As mentioned earlier, the clarity of the audio component of the audiovisual speech signal is crucial to the audiovisual identification of speech stimuli (Baart et al., 2014; Corthals et al., 1997). As the EHA users had inferior performance compared with the ENH group in the auditory coding of consonants (see Moradi et al. 2014a), we assume that the hearing-impaired individuals, even with their own hearing aids, suffered from poor auditory coding also during the audiovisual presentation of consonants. As a consequence, they had larger residual errors than the ENH group that required extended gated presentation of consonants (as indicated by delayed IPs) to view a coherent audiovisual speech signal for recognition. For instance, the EHA users are likely to have needed more gated presentations than the ENH individuals to discriminate between /t k/ or /l r/ (see Table 6 for comparison of audiovisual IPs in EHA and ENH groups). In addition, we suggest that the initial visual presentation of some consonants, such as /t/, likely activated more phonological candidates in the EHA users than the ENH individuals, which necessitated more gated presentations for correct identification. However, there was no difference between the two groups in terms of accuracy for the audiovisual identification of consonants. This finding suggests that although EHA users needed longer IPs for consonants, they were eventually able to correctly recognize consonants, at the same level as their age-matched counterparts with normal hearing.

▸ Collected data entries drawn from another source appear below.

-- pv_equiv track=rewrite | github.com/Aschio12/LEETCODE-PROBLEM-SOLUTIONS | 2676-find-the-score-of-all-prefixes-of-an-array/find-the-score-of-all-prefixes-of-an-array.py | findPrefixScore
-- ===== SOURCE A (Python) =====
-- from typing import List
--
-- def findPrefixScore(nums: List[int]) -> List[int]:
--     max_,conver,score=float("-inf"),0,0
--     ans=[]
--     prefix=[0]
--     for i in range(len(nums)):
--         max_=max(max_,nums[i])
--         conver=nums[i]+max_
--         score=conver+prefix[-1]
--         prefix.append(score)
--         ans.append(score)
--     return ans
-- ===== SOURCE B (Python) =====
-- from typing import List
--
-- def findPrefixScore(nums: List[int]) -> List[int]:
--     # divide and conquer: solve(seg, m, s) returns the prefix scores of seg
--     # given incoming running max m (None = no element yet) and incoming score s
--     def solve(seg, m, s):
--         if not seg:
--             return []
--         if len(seg) == 1:
--             x = seg[0]
--             m2 = x if m is None else max(m, x)
--             return [s + x + m2]
--         h = len(seg) // 2
--         left = solve(seg[:h], m, s)
--         mleft = max(seg[:h])
--         mmid = mleft if m is None else max(m, mleft)
--         right = solve(seg[h:], mmid, left[-1])
--         return left + right
--     return solve(nums, None, 0)
-- ===== Notes on version B (the rewrite author's own statement) =====
-- stated objective: alternative
-- what changed: Replaces the single fused left-to-right loop with a divide-and-conquer recursion: the list is split in half, the left half is solved, and the right half is solved with the carried-in maximum (recomputed via max over the left slice) and carried-in score, the two answer halves concatenated.
import Mathlib
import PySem

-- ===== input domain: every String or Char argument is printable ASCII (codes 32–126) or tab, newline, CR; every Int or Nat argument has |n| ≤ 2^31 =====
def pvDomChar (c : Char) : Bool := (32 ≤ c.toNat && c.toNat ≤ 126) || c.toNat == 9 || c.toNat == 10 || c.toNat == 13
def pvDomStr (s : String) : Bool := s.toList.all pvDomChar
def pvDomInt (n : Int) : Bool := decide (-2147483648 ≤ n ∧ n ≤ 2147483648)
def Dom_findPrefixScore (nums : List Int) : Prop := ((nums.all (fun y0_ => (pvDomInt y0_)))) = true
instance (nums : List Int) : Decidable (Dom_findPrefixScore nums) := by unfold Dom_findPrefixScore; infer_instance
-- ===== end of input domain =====

-- B computes the same prefix scores by divide and conquer (split in half, carry the
-- left half's max and last score into the right half) instead of A's single loop.

-- ===== PORT A =====
-- float("-inf") is modelled as 'none' of an Option Int: max(-inf, x) = x, exactly
-- Python's behaviour since max_ is only ever compared after absorbing an element.
def findPrefixScore (nums : List Int) : List Int :=
  (PySem.List.pyRange 0 nums.length 1).foldl
    (fun (st : Option Int × List Int × List Int) i =>
      let max_ := st.1; let pfx := st.2.1; let ans := st.2.2
      let x := PySem.List.pyGetD nums i 0          -- nums[i], i always in range
      let m := match max_ with | none => x | some v => max v x   -- max(max_, nums[i])
      let conver := x + m
      let score := conver + PySem.List.pyGetD pfx (-1) 0      -- prefix[-1]
      (some m, pfx ++ [score], ans ++ [score]))
    (none, [0], [])
  |>.2.2

-- ===== PORT B =====
-- solve(seg, m, s) of Source B; Python's 'x if m is None else max(m, x)' is the match.
-- seg[:h]/seg[h:] with 0 ≤ h ≤ len(seg) are List.take/List.drop exactly;
-- max(seg[:h]) -> (PySem.List.max? …).getD 0, the slice being nonempty (h ≥ 1);
-- left[-1] -> PySem.List.pyGetD left (-1) 0, left being nonempty.
def pvSolve : List Int → Option Int → Int → List Int
  | [], _, _ => []
  | [x], m, s =>
      let m2 := match m with | none => x | some v => max v x
      [s + x + m2]
  | a :: b :: rest, m, s =>
      let seg := a :: b :: rest
      let h := seg.length / 2
      let left := pvSolve (seg.take h) m s
      let mleft := (PySem.List.max? (seg.take h) (fun y => y)).getD 0
      let mmid := match m with | none => mleft | some v => max v mleft
      let right := pvSolve (seg.drop h) (some mmid) (PySem.List.pyGetD left (-1) 0)
      left ++ right
termination_by seg _ _ => seg.length
decreasing_by
  · simp only [List.length_take]; simp; omega
  · simp only [List.length_drop]; simp; omega

def findPrefixScore_alt (nums : List Int) : List Int := pvSolve nums none 0

-- ===== PRECONDITION & SPEC =====
def Spec_findPrefixScore (nums : List Int) (out : List Int) : Prop := out = findPrefixScore_alt nums
instance (nums : List Int) (out : List Int) : Decidable (Spec_findPrefixScore nums out) := by unfold Spec_findPrefixScore; infer_instance

-- ===== CLAIM (what is proved, stated in full; the proofs are below) =====
def Claim_equal_findPrefixScore : Prop := ∀ (nums : List Int), Dom_findPrefixScore nums → Spec_findPrefixScore nums (findPrefixScore nums)

-- ===== LEMMAS AND PROOFS =====

-- reference recursion both ports are reduced to
def pvComb (m : Option Int) (x : Int) : Int := match m with | none => x | some v => max v x

def pvF (m : Option Int) (s : Int) : List Int → List Int
  | [] => []
  | x :: xs =>
      let m' := pvComb m x
      let sc := s + (x + m')
      sc :: pvF (some m') sc xs

-- ---- A side ----
theorem a_loop_eq_pvF (nums : List Int) (m : Option Int) (pre : List Int)
    (last : Int) (ans : List Int) :
    (nums.foldl
      (fun (st : Option Int × List Int × List Int) x =>
        let max_ := st.1; let pfx := st.2.1; let ans := st.2.2
        let mm := match max_ with | none => x | some v => max v x
        let score := (x + mm) + PySem.List.pyGetD pfx (-1) 0
        (some mm, pfx ++ [score], ans ++ [score]))
      (m, pre ++ [last], ans)).2.2 = ans ++ pvF m last nums := by
  induction nums generalizing m pre last ans with
  | nil => simp [pvF]
  | cons x xs ih =>
      simp only [List.foldl_cons, PySem.List.pyGetD_neg_one_append_singleton, pvF, pvComb]
      rw [show pre ++ [last] ++ [(x + (match m with | none => x | some v => max v x)) + last]
            = (pre ++ [last]) ++ [_] from rfl]
      rw [ih]
      simp [add_comm]

-- ---- B side ----
def pvAcc (m : Option Int) (xs : List Int) : Option Int :=
  xs.foldl (fun m x => some (pvComb m x)) m

theorem foldl_max_shift (t : List Int) (a b : Int) :
    t.foldl max (max a b) = max a (t.foldl max b) := by
  induction t generalizing b with
  | nil => rfl
  | cons c t ih =>
      simp only [List.foldl_cons]
      rw [max_assoc, ih]

theorem pvAcc_cons (t : List Int) (m : Option Int) (x : Int) :
    pvAcc m (x :: t) = some (pvComb m (t.foldl max x)) := by
  induction t generalizing m x with
  | nil => rfl
  | cons y t ih =>
      show pvAcc (some (pvComb m x)) (y :: t) = _
      rw [ih]
      cases m with
      | none => simp [pvComb, foldl_max_shift]
      | some v => simp [pvComb, foldl_max_shift, max_assoc]

theorem pvF_append (L R : List Int) (m : Option Int) (s : Int) :
    pvF m s (L ++ R) = pvF m s L ++ pvF (pvAcc m L) ((pvF m s L).getLastD s) R := by
  induction L generalizing m s with
  | nil => simp [pvF, pvAcc]
  | cons x xs ih =>
      simp only [List.cons_append, pvF, ih, List.getLastD_cons]
      rfl

theorem pvF_ne_nil (m : Option Int) (s : Int) (L : List Int) (h : L ≠ []) :
    pvF m s L ≠ [] := by
  cases L with
  | nil => exact absurd rfl h
  | cons x xs => simp [pvF]

theorem pvSolve_cons2 (a b : Int) (rest : List Int) (m : Option Int) (s : Int) :
    pvSolve (a :: b :: rest) m s =
      (let seg := a :: b :: rest
       let h := seg.length / 2
       let left := pvSolve (seg.take h) m s
       let mleft := (PySem.List.max? (seg.take h) (fun y => y)).getD 0
       let mmid := match m with | none => mleft | some v => max v mleft
       left ++ pvSolve (seg.drop h) (some mmid) (PySem.List.pyGetD left (-1) 0)) := by
  rw [pvSolve.eq_def]

theorem pvGetLast_eq_getLastD (l : List Int) (hl : l ≠ []) (d : Int) :
    l.getLast hl = l.getLastD d := by
  rw [List.getLastD_eq_getLast?, List.getLast?_eq_some_getLast hl]
  rfl

theorem pvSolve_eq_pvF_aux (n : Nat) :
    ∀ (seg : List Int), seg.length ≤ n → ∀ (m : Option Int) (s : Int),
      pvSolve seg m s = pvF m s seg := by
  induction n with
  | zero =>
      intro seg hlen m s
      have hseg : seg = [] := List.eq_nil_of_length_eq_zero (Nat.le_zero.mp hlen)
      subst hseg; rw [pvSolve.eq_def]; rfl
  | succ n ih =>
      intro seg hlen m s
      match seg with
      | [] => rw [pvSolve.eq_def]; rfl
      | [x] => rw [pvSolve.eq_def]; simp [pvF, pvComb, add_assoc]
      | a :: b :: rest =>
        simp only [List.length_cons] at hlen
        rw [pvSolve_cons2]
        simp only []
        set h := (a :: b :: rest).length / 2 with hh
        have hl : (a :: b :: rest).length = rest.length + 2 := by simp
        rw [hl] at hh
        have h1 : 1 ≤ h := by omega
        have h2 : h < rest.length + 2 := by omega
        have hta : ((a :: b :: rest).take h).length ≤ n := by
          simp only [List.length_take, hl]; omega
        have hdr : ((a :: b :: rest).drop h).length ≤ n := by
          simp only [List.length_drop, hl]; omega
        rw [ih _ hta, ih _ hdr]
        have htake : (a :: b :: rest).take h = a :: (b :: rest).take (h - 1) := by
          cases hc : h with
          | zero => omega
          | succ k => simp [List.take_succ_cons]
        have hL : (a :: b :: rest).take h ≠ [] := by rw [htake]; simp
        have hmax : (PySem.List.max? ((a :: b :: rest).take h) (fun y => y)).getD 0
            = ((b :: rest).take (h - 1)).foldl max a := by
          rw [htake, PySem.List.max?_id_cons]; rfl
        have hacc : pvAcc m ((a :: b :: rest).take h)
            = some (match m with
                    | none => (PySem.List.max? ((a :: b :: rest).take h) (fun y => y)).getD 0
                    | some v => max v ((PySem.List.max? ((a :: b :: rest).take h) (fun y => y)).getD 0)) := by
          rw [htake, pvAcc_cons, PySem.List.max?_id_cons]
          cases m <;> simp [pvComb]
        have hlast : PySem.List.pyGetD (pvF m s ((a :: b :: rest).take h)) (-1) 0
            = (pvF m s ((a :: b :: rest).take h)).getLastD s := by
          have hne := pvF_ne_nil m s ((a :: b :: rest).take h) hL
          rw [PySem.List.pyGetD_neg_one (h := hne), pvGetLast_eq_getLastD _ hne]
        rw [hlast]
        have happ := pvF_append ((a :: b :: rest).take h) ((a :: b :: rest).drop h) m s
        rw [List.take_append_drop] at happ
        rw [happ, hacc]

theorem pvSolve_eq_pvF (seg : List Int) (m : Option Int) (s : Int) :
    pvSolve seg m s = pvF m s seg :=
  pvSolve_eq_pvF_aux seg.length seg (Nat.le_refl _) m s

theorem pvGoalBridge (nums : List Int) : findPrefixScore nums = findPrefixScore_alt nums := by
  unfold findPrefixScore findPrefixScore_alt
  rw [PySem.List.foldl_pyRange_zero_pyGetD' nums 0
    (fun (st : Option Int × List Int × List Int) x =>
      let max_ := st.1; let pfx := st.2.1; let ans := st.2.2
      let m := match max_ with | none => x | some v => max v x
      let conver := x + m
      let score := conver + PySem.List.pyGetD pfx (-1) 0
      (some m, pfx ++ [score], ans ++ [score])) (none, [0], [])]
  rw [pvSolve_eq_pvF]
  have := a_loop_eq_pvF nums none [] 0 []
  simpa using this

-- ===== VERDICT (by name: the statement is the Claim_ definition above) =====
theorem findPrefixScore_spec : Claim_equal_findPrefixScore := by
  intro nums _
  unfold Spec_findPrefixScore
  exact pvGoalBridge nums
-- pv_equiv track=rewrite | github.com/pobeaulieu/MicroserviceML | microminer/helpers/mapper.py | map_class_labels_to_categories
-- ===== SOURCE A (Python) =====
-- def map_class_labels_to_categories(class_labels_dict):
--     """
--     Maps class labels to their respective categories: application, entity, and utility classes.
--     Takes a dictionary where keys are class names and values are their corresponding labels.
--     """
--     application_classes = []
--     entity_classes = []
--     utility_classes = []
--
--     for class_name, class_label in class_labels_dict.items():
--         class_info = {"className": class_name}
--         if class_label == 0:
--             application_classes.append(class_info)
--         elif class_label == 1:
--             utility_classes.append(class_info)
--         elif class_label == 2:
--             entity_classes.append(class_info)
--
--     return {
--         "applicationClasses": application_classes,
--         "entityClasses": entity_classes,
--         "utilityClasses": utility_classes
--     }
-- ===== SOURCE B (Python) =====
-- def map_class_labels_to_categories(class_labels_dict):
--     # Sort the kept items stably by label, then cut the sorted run into the
--     # three contiguous label blocks; stability preserves per-bucket order.
--     kept = sorted(
--         (p for p in class_labels_dict.items() if p[1] in (0, 1, 2)),
--         key=lambda p: p[1],
--     )
--     infos = [{"className": name} for name, _ in kept]
--     labels = [label for _, label in kept]
--     n0 = labels.count(0)
--     n01 = n0 + labels.count(1)
--     return {
--         "applicationClasses": infos[:n0],
--         "entityClasses": infos[n01:],
--         "utilityClasses": infos[n0:n01],
--     }
-- ===== Notes on version B (the rewrite author's own statement) =====
-- stated objective: alternative
-- what changed: Replaces A's single dispatching pass with three mutable accumulators by a stable sort of the kept items on their label followed by counting and slicing the sorted run into the three contiguous label blocks.
import Mathlib
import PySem

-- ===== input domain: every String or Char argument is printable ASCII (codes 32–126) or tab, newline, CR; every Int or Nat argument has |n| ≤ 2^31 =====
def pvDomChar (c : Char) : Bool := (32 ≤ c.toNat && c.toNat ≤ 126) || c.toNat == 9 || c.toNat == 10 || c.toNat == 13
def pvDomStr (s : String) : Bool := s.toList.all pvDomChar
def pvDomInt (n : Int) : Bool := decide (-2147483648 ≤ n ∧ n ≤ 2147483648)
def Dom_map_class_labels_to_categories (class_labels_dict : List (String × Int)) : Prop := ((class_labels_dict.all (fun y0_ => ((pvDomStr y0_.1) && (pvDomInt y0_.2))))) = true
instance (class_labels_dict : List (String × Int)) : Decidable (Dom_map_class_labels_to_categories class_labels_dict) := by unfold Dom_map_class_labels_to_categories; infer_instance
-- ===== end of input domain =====

-- B sorts the kept items stably by label and slices the sorted run into the three
-- contiguous label blocks, instead of A's single dispatching pass over three
-- mutable accumulators (objective: alternative; not faster).


-- ===== PORT A =====
-- one pass over the items; state = (application_classes, entity_classes, utility_classes)
def pvStepA (acc : List (List (String × String)) × List (List (String × String)) × List (List (String × String)))
    (p : String × Int) :
    List (List (String × String)) × List (List (String × String)) × List (List (String × String)) :=
  let class_info : List (String × String) := [("className", p.1)]
  if p.2 == 0 then (acc.1 ++ [class_info], acc.2.1, acc.2.2)
  else if p.2 == 1 then (acc.1, acc.2.1, acc.2.2 ++ [class_info])
  else if p.2 == 2 then (acc.1, acc.2.1 ++ [class_info], acc.2.2)
  else acc

def map_class_labels_to_categories (class_labels_dict : List (String × Int)) : List (String × List (List (String × String))) :=
  let st := class_labels_dict.foldl pvStepA ([], [], [])
  [("applicationClasses", st.1), ("entityClasses", st.2.1), ("utilityClasses", st.2.2)]

-- ===== PORT B =====
def pvInfo (p : String × Int) : List (String × String) := [("className", p.1)]

def map_class_labels_to_categories_alt (class_labels_dict : List (String × Int)) : List (String × List (List (String × String))) :=
  let kept := class_labels_dict.filter (fun p => p.2 == 0 || p.2 == 1 || p.2 == 2)
  let srt := PySem.List.sorted kept (fun p => p.2)
  let infos := srt.map pvInfo
  let labels := srt.map (fun p => p.2)
  let n0 : Nat := PySem.List.count labels 0
  let n01 : Nat := n0 + PySem.List.count labels 1
  [("applicationClasses", PySem.List.slice infos none (some (n0 : Int))),
   ("entityClasses", PySem.List.slice infos (some (n01 : Int)) none),
   ("utilityClasses", PySem.List.slice infos (some (n0 : Int)) (some (n01 : Int)))]

-- ===== PRECONDITION & SPEC =====
def Spec_map_class_labels_to_categories (class_labels_dict : List (String × Int)) (out : List (String × List (List (String × String)))) : Prop := out = map_class_labels_to_categories_alt class_labels_dict
instance (class_labels_dict : List (String × Int)) (out : List (String × List (List (String × String)))) : Decidable (Spec_map_class_labels_to_categories class_labels_dict out) := by unfold Spec_map_class_labels_to_categories; infer_instance

-- ===== CLAIM (what is proved, stated in full; the proofs are below) =====
def Claim_equal_map_class_labels_to_categories : Prop := ∀ (class_labels_dict : List (String × Int)), Dom_map_class_labels_to_categories class_labels_dict → Spec_map_class_labels_to_categories class_labels_dict (map_class_labels_to_categories class_labels_dict)

-- ===== LEMMAS AND PROOFS =====
theorem pvFoldA_eq (d : List (String × Int))
    (a e u : List (List (String × String))) :
    d.foldl pvStepA (a, e, u) =
      (a ++ (d.filter (fun p => p.2 == 0)).map pvInfo,
       e ++ (d.filter (fun p => p.2 == 2)).map pvInfo,
       u ++ (d.filter (fun p => p.2 == 1)).map pvInfo) := by
  induction d generalizing a e u with
  | nil => simp
  | cons p t ih =>
      simp only [List.foldl_cons, pvStepA]
      split_ifs with h0 h1 h2 <;>
        simp_all [pvInfo, List.append_assoc]

theorem pvInsertBy_append {α : Type} (p : α → α → Bool) (x : α) (ys zs : List α)
    (h : ∀ y ∈ ys, p x y = false) :
    PySem.List.insertBy p x (ys ++ zs) = ys ++ PySem.List.insertBy p x zs := by
  induction ys with
  | nil => simp
  | cons y t ih =>
      have hy : p x y = false := h y (by simp)
      simp [PySem.List.insertBy, hy, ih (fun z hz => h z (by simp [hz]))]

theorem pvInsertBy_front {α : Type} (p : α → α → Bool) (x : α) (zs : List α)
    (h : ∀ y ∈ zs, p x y = true) :
    PySem.List.insertBy p x zs = x :: zs := by
  cases zs with
  | nil => simp [PySem.List.insertBy]
  | cons y t => simp [PySem.List.insertBy, h y (by simp)]

theorem pvSortFold (d : List (String × Int)) (b0 b1 b2 : List (String × Int))
    (h0 : ∀ q ∈ b0, q.2 = 0) (h1 : ∀ q ∈ b1, q.2 = 1) (h2 : ∀ q ∈ b2, q.2 = 2)
    (hd : ∀ q ∈ d, q.2 = 0 ∨ q.2 = 1 ∨ q.2 = 2) :
    d.foldl (fun acc x => PySem.List.insertBy (fun a b => decide (a.2 < b.2)) x acc)
        (b0 ++ b1 ++ b2) =
      (b0 ++ d.filter (fun p => p.2 == 0)) ++ (b1 ++ d.filter (fun p => p.2 == 1))
        ++ (b2 ++ d.filter (fun p => p.2 == 2)) := by
  induction d generalizing b0 b1 b2 with
  | nil => simp
  | cons x t ih =>
      have hx := hd x (by simp)
      have ht : ∀ q ∈ t, q.2 = 0 ∨ q.2 = 1 ∨ q.2 = 2 := fun q hq => hd q (by simp [hq])
      simp only [List.foldl_cons]
      rcases hx with hx | hx | hx
      · -- label 0: skip b0, land in front of b1 ++ b2
        have e1 : PySem.List.insertBy (fun a b => decide (a.2 < b.2)) x (b0 ++ b1 ++ b2)
            = (b0 ++ [x]) ++ b1 ++ b2 := by
          rw [List.append_assoc,
            pvInsertBy_append _ x b0 (b1 ++ b2) (by intro y hy; simp [h0 y hy, hx]),
            pvInsertBy_front _ x (b1 ++ b2) (by
              intro y hy
              rcases List.mem_append.1 hy with hy | hy
              · simp [h1 y hy, hx]
              · simp [h2 y hy, hx])]
          simp [List.append_assoc]
        rw [e1, ih (b0 ++ [x]) b1 b2
          (by intro q hq; rcases List.mem_append.1 hq with hq | hq
              · exact h0 q hq
              · simp at hq; simp [hq, hx])
          h1 h2 ht]
        simp [hx, List.append_assoc]
      · -- label 1: skip b0 ++ b1, land in front of b2
        have e1 : PySem.List.insertBy (fun a b => decide (a.2 < b.2)) x (b0 ++ b1 ++ b2)
            = b0 ++ (b1 ++ [x]) ++ b2 := by
          rw [pvInsertBy_append _ x (b0 ++ b1) b2 (by
              intro y hy
              rcases List.mem_append.1 hy with hy | hy
              · simp [h0 y hy, hx]
              · simp [h1 y hy, hx]),
            pvInsertBy_front _ x b2 (by intro y hy; simp [h2 y hy, hx])]
          simp [List.append_assoc]
        rw [e1, ih b0 (b1 ++ [x]) b2 h0
          (by intro q hq; rcases List.mem_append.1 hq with hq | hq
              · exact h1 q hq
              · simp at hq; simp [hq, hx])
          h2 ht]
        simp [hx, List.append_assoc]
      · -- label 2: goes to the very end
        have e1 : PySem.List.insertBy (fun a b => decide (a.2 < b.2)) x (b0 ++ b1 ++ b2)
            = b0 ++ b1 ++ (b2 ++ [x]) := by
          rw [PySem.List.insertBy_of_forall_not_before _ x (b0 ++ b1 ++ b2) (by
            intro y hy
            rcases List.mem_append.1 hy with hy | hy
            · rcases List.mem_append.1 hy with hy | hy
              · simp [h0 y hy, hx]
              · simp [h1 y hy, hx]
            · simp [h2 y hy, hx])]
          simp [List.append_assoc]
        rw [e1, ih b0 b1 (b2 ++ [x]) h0 h1
          (by intro q hq; rcases List.mem_append.1 hq with hq | hq
              · exact h2 q hq
              · simp at hq; simp [hq, hx])
          ht]
        simp [hx, List.append_assoc]

-- the sorted kept list is exactly the three label blocks in order
theorem pvSorted_blocks (d : List (String × Int)) :
    PySem.List.sorted (d.filter (fun p => p.2 == 0 || p.2 == 1 || p.2 == 2))
        (fun p => p.2) =
      d.filter (fun p => p.2 == 0) ++ d.filter (fun p => p.2 == 1)
        ++ d.filter (fun p => p.2 == 2) := by
  rw [PySem.List.sorted_eq_foldl_insertBy]
  have h := pvSortFold (d.filter (fun p => p.2 == 0 || p.2 == 1 || p.2 == 2)) [] [] []
    (by simp) (by simp) (by simp)
    (by intro q hq; have := List.of_mem_filter hq; simp at this; tauto)
  simp only [List.nil_append, List.append_nil] at h
  have f0 : (d.filter (fun p => p.2 == 0 || p.2 == 1 || p.2 == 2)).filter (fun p => p.2 == 0)
      = d.filter (fun p => p.2 == 0) := by
    rw [List.filter_filter]
    apply List.filter_congr
    intro p _
    by_cases hp : p.2 = 0 <;> simp [hp]
  have f1 : (d.filter (fun p => p.2 == 0 || p.2 == 1 || p.2 == 2)).filter (fun p => p.2 == 1)
      = d.filter (fun p => p.2 == 1) := by
    rw [List.filter_filter]
    apply List.filter_congr
    intro p _
    by_cases hp : p.2 = 1 <;> simp [hp]
  have f2 : (d.filter (fun p => p.2 == 0 || p.2 == 1 || p.2 == 2)).filter (fun p => p.2 == 2)
      = d.filter (fun p => p.2 == 2) := by
    rw [List.filter_filter]
    apply List.filter_congr
    intro p _
    by_cases hp : p.2 = 2 <;> simp [hp]
  rw [h, f0, f1, f2]

theorem pvCount_zero_of_all_ne (l : List Int) (v : Int) (h : ∀ x ∈ l, x ≠ v) :
    List.count v l = 0 :=
  List.count_eq_zero.2 (fun hv => (h v hv) rfl)

-- ===== VERDICT (by name: the statement is the Claim_ definition above) =====
theorem map_class_labels_to_categories_spec : Claim_equal_map_class_labels_to_categories := by
  intro d _
  simp only [Spec_map_class_labels_to_categories, map_class_labels_to_categories,
    map_class_labels_to_categories_alt]
  rw [pvFoldA_eq d [] [] [], pvSorted_blocks d]
  simp only [List.nil_append]
  set F0 := d.filter (fun p => p.2 == 0) with hF0
  set F1 := d.filter (fun p => p.2 == 1) with hF1
  set F2 := d.filter (fun p => p.2 == 2) with hF2
  have l0 : ∀ q ∈ F0, q.2 = 0 := by intro q hq; have := List.of_mem_filter hq; simpa using this
  have l1 : ∀ q ∈ F1, q.2 = 1 := by intro q hq; have := List.of_mem_filter hq; simpa using this
  have l2 : ∀ q ∈ F2, q.2 = 2 := by intro q hq; have := List.of_mem_filter hq; simpa using this
  -- the counts are the block lengths
  have cEq : ∀ (F : List (String × Int)) (v : Int), (∀ q ∈ F, q.2 = v) →
      List.count v (List.map (fun p => p.2) F) = F.length := by
    intro F v h
    rw [List.count_eq_length.2 (by intro b hb; obtain ⟨q, hq, rfl⟩ := List.mem_map.1 hb; simp [h q hq])]
    simp
  have cNe : ∀ (F : List (String × Int)) (v w : Int), (∀ q ∈ F, q.2 = w) → w ≠ v →
      List.count v (List.map (fun p => p.2) F) = 0 := by
    intro F v w h hne
    exact pvCount_zero_of_all_ne _ _ (by intro x hx; obtain ⟨q, hq, rfl⟩ := List.mem_map.1 hx; simp [h q hq, hne])
  have hc0 : PySem.List.count (((F0 ++ F1 ++ F2)).map (fun p => p.2)) (0 : Int) = F0.length := by
    rw [PySem.List.count_eq]
    simp only [List.map_append, List.count_append]
    rw [cEq F0 0 l0, cNe F1 0 1 l1 (by norm_num), cNe F2 0 2 l2 (by norm_num)]
    simp
  have hc1 : PySem.List.count (((F0 ++ F1 ++ F2)).map (fun p => p.2)) (1 : Int) = F1.length := by
    rw [PySem.List.count_eq]
    simp only [List.map_append, List.count_append]
    rw [cEq F1 1 l1, cNe F0 1 0 l0 (by norm_num), cNe F2 1 2 l2 (by norm_num)]
    simp
  simp only [hc0, hc1]
  -- the three slices of the mapped blocks
  have e1 : PySem.List.slice ((F0 ++ F1 ++ F2).map pvInfo) none (some (F0.length : Int))
      = F0.map pvInfo := by
    rw [PySem.List.slice_to_natCast]
    rw [show (F0.length = (F0.map pvInfo).length) by simp]
    rw [show ((F0 ++ F1 ++ F2).map pvInfo
        = F0.map pvInfo ++ (F1.map pvInfo ++ F2.map pvInfo)) by simp]
    exact List.take_left
  have e2 : PySem.List.slice ((F0 ++ F1 ++ F2).map pvInfo)
        (some ((F0.length + F1.length : Nat) : Int)) none = F2.map pvInfo := by
    rw [show (F0.length + F1.length = (F0.map pvInfo ++ F1.map pvInfo).length) by simp]
    rw [PySem.List.slice_from_natCast]
    rw [show ((F0 ++ F1 ++ F2).map pvInfo
        = (F0.map pvInfo ++ F1.map pvInfo) ++ F2.map pvInfo) by simp]
    exact List.drop_left
  have e3 : PySem.List.slice ((F0 ++ F1 ++ F2).map pvInfo) (some (F0.length : Int))
        (some ((F0.length + F1.length : Nat) : Int)) = F1.map pvInfo := by
    rw [PySem.List.slice_natCast]
    rw [show (F0.length + F1.length - F0.length = F1.length) by omega]
    rw [show ((F0 ++ F1 ++ F2).map pvInfo
        = F0.map pvInfo ++ (F1.map pvInfo ++ F2.map pvInfo)) by simp]
    rw [show (F0.length = (F0.map pvInfo).length) by simp, List.drop_left]
    rw [show (F1.length = (F1.map pvInfo).length) by simp]
    exact List.take_left
  rw [e1, e2, e3]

When comparing audiovisual to auditory presentation, the results indicate that audiovisual presentation speeds up the identification of consonants relative to auditory-only presentation, regardless of whether an individual has hearing loss. However, the addition of visual cues to the auditory speech signal (representing a complementary effect) benefited the EHA group more than the ENH group. As shown in Table 6, audiovisual presentation (compared with auditory-only presentation) significantly shortened the IPs for seven voiced (/b, d, g, j, l, m, v/) and four fricative (/f, h, s, ʃ/) consonant types in the EHA group, while in the ENH group audiovisual presentation shortened the IPs for five voiced (/b, l, p, r, v/), one fricative (/s/), and one plosive (/t/) consonant type. There was less benefit from the combination of video and audio (representing a redundancy effect) for 7 consonants in EHA group and 11 consonants in the ENH group in the silent condition. This finding is in line with the notion that the benefits of audiovisual presentation over auditory presentation are greatest under degraded listening conditions, such as noise (see Moradi et al., 2013) or hearing loss (see Sheffield, Schuchman, & Bernstein, 2015), when access to critical auditory cues for the identification of consonants is impoverished by background noise or a reduction in auditory acuity due to hearing loss. The addition of visual cues to a degraded auditory signal is a major source of disambiguation, as it provides complementary cues about the place of articulation (Summerfield, 1987) and indicates where and when to expect the onset and offset of a given consonant (see Best, Ozmeral, & Shinn-Cunningham, 2007).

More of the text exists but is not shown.